* **TASK GOAL**:
Could you set down exactly the lines of the data below, starting at the one that holds "-- List indexing: pyGet?" and ending at the one that holds "-- Python's recursion", both included, and only those?

[Saved entries]
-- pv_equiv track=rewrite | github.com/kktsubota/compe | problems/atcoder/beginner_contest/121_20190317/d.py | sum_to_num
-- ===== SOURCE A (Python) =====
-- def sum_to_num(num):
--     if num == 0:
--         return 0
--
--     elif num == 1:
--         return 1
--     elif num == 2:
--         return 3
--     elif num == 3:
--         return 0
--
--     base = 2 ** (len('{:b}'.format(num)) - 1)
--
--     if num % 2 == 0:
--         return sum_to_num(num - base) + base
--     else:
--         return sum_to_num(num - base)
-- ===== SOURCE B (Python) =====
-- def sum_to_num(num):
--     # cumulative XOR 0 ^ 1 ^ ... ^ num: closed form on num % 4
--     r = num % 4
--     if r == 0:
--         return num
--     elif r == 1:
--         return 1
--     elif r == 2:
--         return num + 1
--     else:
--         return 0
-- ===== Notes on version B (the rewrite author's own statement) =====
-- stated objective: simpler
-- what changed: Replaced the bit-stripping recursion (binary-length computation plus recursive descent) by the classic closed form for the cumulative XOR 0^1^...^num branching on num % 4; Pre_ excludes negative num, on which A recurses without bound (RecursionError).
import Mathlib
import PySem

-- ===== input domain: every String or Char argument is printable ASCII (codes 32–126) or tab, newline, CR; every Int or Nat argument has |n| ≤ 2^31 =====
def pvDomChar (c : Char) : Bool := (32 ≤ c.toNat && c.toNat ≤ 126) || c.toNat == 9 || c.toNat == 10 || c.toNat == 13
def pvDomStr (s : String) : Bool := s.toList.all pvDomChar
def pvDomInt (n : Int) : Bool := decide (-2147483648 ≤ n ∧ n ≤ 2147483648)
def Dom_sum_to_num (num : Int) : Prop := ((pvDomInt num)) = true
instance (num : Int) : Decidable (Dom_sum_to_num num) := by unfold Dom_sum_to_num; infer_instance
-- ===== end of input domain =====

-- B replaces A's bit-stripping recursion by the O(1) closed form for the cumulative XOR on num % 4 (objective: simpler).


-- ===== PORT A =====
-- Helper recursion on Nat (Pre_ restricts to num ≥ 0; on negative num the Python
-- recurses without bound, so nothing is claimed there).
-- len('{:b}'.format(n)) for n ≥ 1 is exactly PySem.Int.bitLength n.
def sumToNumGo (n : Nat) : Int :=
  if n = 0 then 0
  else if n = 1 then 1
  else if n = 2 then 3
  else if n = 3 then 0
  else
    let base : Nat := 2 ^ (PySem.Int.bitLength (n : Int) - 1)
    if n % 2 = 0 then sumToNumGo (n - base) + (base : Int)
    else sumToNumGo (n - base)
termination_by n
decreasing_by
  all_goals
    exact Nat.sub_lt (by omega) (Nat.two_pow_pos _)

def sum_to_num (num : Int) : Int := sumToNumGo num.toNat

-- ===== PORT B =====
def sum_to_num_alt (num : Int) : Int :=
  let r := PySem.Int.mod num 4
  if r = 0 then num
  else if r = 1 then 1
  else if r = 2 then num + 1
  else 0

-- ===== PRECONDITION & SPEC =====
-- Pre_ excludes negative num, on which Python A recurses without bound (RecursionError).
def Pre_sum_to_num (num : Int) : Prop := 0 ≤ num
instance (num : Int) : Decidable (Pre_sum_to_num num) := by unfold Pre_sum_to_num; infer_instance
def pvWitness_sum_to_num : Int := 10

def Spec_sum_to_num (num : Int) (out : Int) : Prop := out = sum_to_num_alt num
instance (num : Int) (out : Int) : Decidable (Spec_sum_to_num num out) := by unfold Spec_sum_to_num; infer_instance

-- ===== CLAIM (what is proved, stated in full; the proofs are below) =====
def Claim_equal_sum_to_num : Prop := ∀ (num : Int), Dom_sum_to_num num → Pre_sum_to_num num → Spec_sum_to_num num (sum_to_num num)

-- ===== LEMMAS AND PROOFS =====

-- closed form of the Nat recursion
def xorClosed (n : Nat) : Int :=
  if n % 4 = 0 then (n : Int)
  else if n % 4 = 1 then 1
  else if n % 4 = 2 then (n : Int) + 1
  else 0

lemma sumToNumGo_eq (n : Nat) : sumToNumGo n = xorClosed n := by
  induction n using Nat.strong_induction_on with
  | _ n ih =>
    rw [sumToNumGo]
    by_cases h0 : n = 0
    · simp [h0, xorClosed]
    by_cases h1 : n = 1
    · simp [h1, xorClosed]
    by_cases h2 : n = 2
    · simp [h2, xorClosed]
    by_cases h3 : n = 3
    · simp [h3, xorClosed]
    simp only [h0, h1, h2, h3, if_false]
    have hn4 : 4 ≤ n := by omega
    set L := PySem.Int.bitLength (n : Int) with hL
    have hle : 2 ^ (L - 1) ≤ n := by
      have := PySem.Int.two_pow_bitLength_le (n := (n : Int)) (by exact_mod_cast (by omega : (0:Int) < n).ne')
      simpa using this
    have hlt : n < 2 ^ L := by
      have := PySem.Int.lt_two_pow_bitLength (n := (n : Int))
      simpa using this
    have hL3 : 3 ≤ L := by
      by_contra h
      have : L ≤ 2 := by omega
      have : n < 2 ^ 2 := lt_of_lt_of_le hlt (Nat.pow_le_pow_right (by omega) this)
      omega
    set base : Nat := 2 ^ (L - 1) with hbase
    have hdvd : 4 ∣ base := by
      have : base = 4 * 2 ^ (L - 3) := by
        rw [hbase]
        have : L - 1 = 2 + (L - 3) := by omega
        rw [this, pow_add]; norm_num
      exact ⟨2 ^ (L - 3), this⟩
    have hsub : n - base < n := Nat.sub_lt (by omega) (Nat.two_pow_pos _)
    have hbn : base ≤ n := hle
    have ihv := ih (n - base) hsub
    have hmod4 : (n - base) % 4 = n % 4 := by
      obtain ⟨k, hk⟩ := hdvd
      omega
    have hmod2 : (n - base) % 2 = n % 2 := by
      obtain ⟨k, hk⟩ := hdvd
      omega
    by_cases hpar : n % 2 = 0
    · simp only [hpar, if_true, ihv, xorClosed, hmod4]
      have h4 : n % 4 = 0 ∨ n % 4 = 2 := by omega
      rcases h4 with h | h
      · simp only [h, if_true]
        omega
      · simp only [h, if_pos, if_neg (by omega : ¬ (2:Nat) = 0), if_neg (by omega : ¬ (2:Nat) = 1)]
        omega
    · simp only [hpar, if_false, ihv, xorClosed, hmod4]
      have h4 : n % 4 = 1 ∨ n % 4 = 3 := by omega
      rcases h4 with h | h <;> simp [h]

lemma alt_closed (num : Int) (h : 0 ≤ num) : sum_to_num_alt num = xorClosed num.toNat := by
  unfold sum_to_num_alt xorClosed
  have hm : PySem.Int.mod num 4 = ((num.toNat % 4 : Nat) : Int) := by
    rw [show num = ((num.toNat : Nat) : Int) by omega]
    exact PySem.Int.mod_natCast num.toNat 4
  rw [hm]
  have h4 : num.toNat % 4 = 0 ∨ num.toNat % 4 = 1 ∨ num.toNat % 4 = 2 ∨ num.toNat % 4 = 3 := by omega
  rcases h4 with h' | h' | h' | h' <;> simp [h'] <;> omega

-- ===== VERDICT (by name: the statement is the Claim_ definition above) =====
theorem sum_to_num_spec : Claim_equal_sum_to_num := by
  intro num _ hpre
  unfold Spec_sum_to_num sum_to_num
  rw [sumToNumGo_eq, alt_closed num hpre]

* * *

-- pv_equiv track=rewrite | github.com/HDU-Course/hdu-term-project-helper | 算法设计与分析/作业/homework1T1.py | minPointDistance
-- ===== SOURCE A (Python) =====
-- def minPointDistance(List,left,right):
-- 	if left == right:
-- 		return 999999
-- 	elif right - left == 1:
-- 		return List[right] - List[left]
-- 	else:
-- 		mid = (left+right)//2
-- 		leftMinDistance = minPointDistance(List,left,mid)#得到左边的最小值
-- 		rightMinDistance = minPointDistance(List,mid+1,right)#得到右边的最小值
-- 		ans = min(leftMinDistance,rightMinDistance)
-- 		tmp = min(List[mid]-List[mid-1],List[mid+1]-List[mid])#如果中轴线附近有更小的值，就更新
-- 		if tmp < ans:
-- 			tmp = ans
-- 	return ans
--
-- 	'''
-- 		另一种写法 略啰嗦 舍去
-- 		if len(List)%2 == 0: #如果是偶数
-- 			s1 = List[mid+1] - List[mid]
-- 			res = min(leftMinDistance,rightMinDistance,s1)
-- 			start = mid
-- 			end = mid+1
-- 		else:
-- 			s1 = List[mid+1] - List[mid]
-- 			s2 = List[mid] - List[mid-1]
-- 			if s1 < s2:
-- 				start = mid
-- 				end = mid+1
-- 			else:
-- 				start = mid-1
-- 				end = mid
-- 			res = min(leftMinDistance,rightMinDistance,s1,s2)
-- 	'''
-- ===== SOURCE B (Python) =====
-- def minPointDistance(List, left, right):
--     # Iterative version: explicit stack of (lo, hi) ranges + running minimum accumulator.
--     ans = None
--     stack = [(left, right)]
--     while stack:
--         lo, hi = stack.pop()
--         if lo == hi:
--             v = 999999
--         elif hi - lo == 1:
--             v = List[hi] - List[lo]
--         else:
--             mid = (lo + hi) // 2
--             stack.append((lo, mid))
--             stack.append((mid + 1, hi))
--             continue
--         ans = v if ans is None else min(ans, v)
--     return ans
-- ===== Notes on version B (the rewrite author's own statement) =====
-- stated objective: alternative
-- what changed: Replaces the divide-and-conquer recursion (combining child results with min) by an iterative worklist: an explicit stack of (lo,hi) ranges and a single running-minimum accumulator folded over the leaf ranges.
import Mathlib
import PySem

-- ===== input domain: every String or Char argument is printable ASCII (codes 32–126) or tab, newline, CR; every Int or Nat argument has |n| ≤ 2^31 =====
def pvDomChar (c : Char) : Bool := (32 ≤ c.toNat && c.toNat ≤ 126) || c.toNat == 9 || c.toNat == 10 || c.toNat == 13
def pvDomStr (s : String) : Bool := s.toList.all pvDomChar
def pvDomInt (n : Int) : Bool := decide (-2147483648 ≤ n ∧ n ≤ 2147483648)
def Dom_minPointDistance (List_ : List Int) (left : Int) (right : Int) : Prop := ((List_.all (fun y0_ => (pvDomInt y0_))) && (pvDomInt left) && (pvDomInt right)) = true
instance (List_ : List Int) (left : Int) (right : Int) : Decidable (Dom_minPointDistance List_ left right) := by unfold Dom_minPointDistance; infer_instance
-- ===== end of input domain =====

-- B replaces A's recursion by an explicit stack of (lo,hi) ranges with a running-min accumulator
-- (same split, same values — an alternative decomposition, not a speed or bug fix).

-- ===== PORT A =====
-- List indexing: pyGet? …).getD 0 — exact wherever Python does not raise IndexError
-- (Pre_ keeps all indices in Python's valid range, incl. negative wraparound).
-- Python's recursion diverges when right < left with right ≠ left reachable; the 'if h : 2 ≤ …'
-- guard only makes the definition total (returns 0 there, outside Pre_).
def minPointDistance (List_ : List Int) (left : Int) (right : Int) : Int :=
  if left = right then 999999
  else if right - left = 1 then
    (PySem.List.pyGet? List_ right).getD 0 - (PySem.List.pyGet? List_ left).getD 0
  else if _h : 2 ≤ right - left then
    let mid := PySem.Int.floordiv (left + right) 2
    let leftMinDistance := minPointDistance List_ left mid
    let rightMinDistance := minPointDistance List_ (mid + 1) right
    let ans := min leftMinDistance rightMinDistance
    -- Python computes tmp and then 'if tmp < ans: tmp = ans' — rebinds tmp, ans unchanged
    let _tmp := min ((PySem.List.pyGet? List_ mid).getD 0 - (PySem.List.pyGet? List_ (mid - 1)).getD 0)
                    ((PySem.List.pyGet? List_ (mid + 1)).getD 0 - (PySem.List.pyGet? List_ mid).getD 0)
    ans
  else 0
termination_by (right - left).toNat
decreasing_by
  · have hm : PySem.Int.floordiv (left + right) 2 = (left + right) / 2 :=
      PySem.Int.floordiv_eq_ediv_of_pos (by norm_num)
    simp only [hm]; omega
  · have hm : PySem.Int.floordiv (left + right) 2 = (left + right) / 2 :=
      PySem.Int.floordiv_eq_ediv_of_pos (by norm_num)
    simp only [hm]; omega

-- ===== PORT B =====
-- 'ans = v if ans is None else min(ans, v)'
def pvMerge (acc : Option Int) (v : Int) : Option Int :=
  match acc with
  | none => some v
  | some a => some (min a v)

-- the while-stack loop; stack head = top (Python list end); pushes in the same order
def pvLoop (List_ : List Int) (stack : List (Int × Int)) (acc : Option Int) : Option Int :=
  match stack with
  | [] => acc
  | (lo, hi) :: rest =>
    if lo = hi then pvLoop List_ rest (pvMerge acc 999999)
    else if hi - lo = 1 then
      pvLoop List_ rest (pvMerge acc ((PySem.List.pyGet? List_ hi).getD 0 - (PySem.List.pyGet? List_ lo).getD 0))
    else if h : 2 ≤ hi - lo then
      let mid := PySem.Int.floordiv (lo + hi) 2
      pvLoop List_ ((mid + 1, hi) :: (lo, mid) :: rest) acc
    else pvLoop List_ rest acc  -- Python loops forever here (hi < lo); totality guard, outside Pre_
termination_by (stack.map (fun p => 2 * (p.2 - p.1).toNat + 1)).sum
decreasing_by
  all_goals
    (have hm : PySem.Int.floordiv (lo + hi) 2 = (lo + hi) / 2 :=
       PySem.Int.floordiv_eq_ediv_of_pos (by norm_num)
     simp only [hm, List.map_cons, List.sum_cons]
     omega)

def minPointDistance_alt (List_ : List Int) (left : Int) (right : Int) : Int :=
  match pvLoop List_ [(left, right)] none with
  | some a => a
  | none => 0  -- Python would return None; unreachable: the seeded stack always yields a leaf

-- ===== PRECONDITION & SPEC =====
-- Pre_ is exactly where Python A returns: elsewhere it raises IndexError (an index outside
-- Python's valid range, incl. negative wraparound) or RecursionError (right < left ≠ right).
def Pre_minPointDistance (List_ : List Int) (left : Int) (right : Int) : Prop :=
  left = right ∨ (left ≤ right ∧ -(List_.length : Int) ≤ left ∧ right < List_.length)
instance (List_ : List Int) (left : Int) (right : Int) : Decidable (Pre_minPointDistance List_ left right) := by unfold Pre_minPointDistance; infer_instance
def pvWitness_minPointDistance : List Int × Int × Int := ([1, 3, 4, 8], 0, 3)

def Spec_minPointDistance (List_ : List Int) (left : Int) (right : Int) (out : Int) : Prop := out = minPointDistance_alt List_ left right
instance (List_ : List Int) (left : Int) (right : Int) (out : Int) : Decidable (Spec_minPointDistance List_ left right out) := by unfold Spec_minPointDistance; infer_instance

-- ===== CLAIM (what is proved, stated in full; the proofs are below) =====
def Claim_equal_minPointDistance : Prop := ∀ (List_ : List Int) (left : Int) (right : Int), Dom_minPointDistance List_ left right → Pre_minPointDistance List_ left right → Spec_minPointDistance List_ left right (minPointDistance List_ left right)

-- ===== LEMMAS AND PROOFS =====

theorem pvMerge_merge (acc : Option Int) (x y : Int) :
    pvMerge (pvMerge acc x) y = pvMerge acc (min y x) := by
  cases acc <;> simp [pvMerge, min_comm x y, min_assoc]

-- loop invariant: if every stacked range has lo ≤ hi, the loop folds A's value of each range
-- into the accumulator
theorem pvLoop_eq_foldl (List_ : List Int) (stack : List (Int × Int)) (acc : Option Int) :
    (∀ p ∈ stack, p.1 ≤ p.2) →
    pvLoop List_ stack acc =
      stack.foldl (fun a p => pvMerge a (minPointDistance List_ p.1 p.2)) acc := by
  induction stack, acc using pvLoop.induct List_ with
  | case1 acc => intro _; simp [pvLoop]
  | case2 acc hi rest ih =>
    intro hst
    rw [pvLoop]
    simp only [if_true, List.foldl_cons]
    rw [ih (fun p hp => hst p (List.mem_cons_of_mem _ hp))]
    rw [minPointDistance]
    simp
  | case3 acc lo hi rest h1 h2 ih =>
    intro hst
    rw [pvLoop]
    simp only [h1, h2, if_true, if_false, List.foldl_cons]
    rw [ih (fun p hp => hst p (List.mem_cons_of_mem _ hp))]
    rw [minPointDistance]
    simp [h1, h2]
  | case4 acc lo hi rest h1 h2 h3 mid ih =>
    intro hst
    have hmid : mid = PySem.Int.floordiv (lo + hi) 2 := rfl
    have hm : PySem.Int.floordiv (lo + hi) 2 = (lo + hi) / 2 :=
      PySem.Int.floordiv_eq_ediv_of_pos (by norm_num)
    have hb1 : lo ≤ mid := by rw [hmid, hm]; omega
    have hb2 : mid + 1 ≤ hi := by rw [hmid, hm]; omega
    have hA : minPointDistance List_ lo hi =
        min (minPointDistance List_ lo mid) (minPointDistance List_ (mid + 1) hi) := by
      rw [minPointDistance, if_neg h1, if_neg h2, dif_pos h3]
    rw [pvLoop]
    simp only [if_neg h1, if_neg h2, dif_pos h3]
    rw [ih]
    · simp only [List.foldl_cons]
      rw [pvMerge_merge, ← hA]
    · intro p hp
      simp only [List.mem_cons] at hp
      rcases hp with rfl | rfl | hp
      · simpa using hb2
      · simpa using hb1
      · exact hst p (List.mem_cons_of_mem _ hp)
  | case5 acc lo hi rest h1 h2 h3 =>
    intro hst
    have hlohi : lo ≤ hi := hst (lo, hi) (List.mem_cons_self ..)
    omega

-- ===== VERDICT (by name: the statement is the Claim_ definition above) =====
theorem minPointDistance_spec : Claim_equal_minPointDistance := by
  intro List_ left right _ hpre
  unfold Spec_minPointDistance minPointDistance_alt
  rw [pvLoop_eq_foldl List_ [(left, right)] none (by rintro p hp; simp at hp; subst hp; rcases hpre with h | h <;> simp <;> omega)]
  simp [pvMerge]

* **RESPONSE TO THE EXERCISE**:
-- List indexing: pyGet? …).getD 0 — exact wherever Python does not raise IndexError
-- (Pre_ keeps all indices in Python's valid range, incl. negative wraparound).
-- Python's recursion diverges when right < left with right ≠ left reachable; the 'if h : 2 ≤ …'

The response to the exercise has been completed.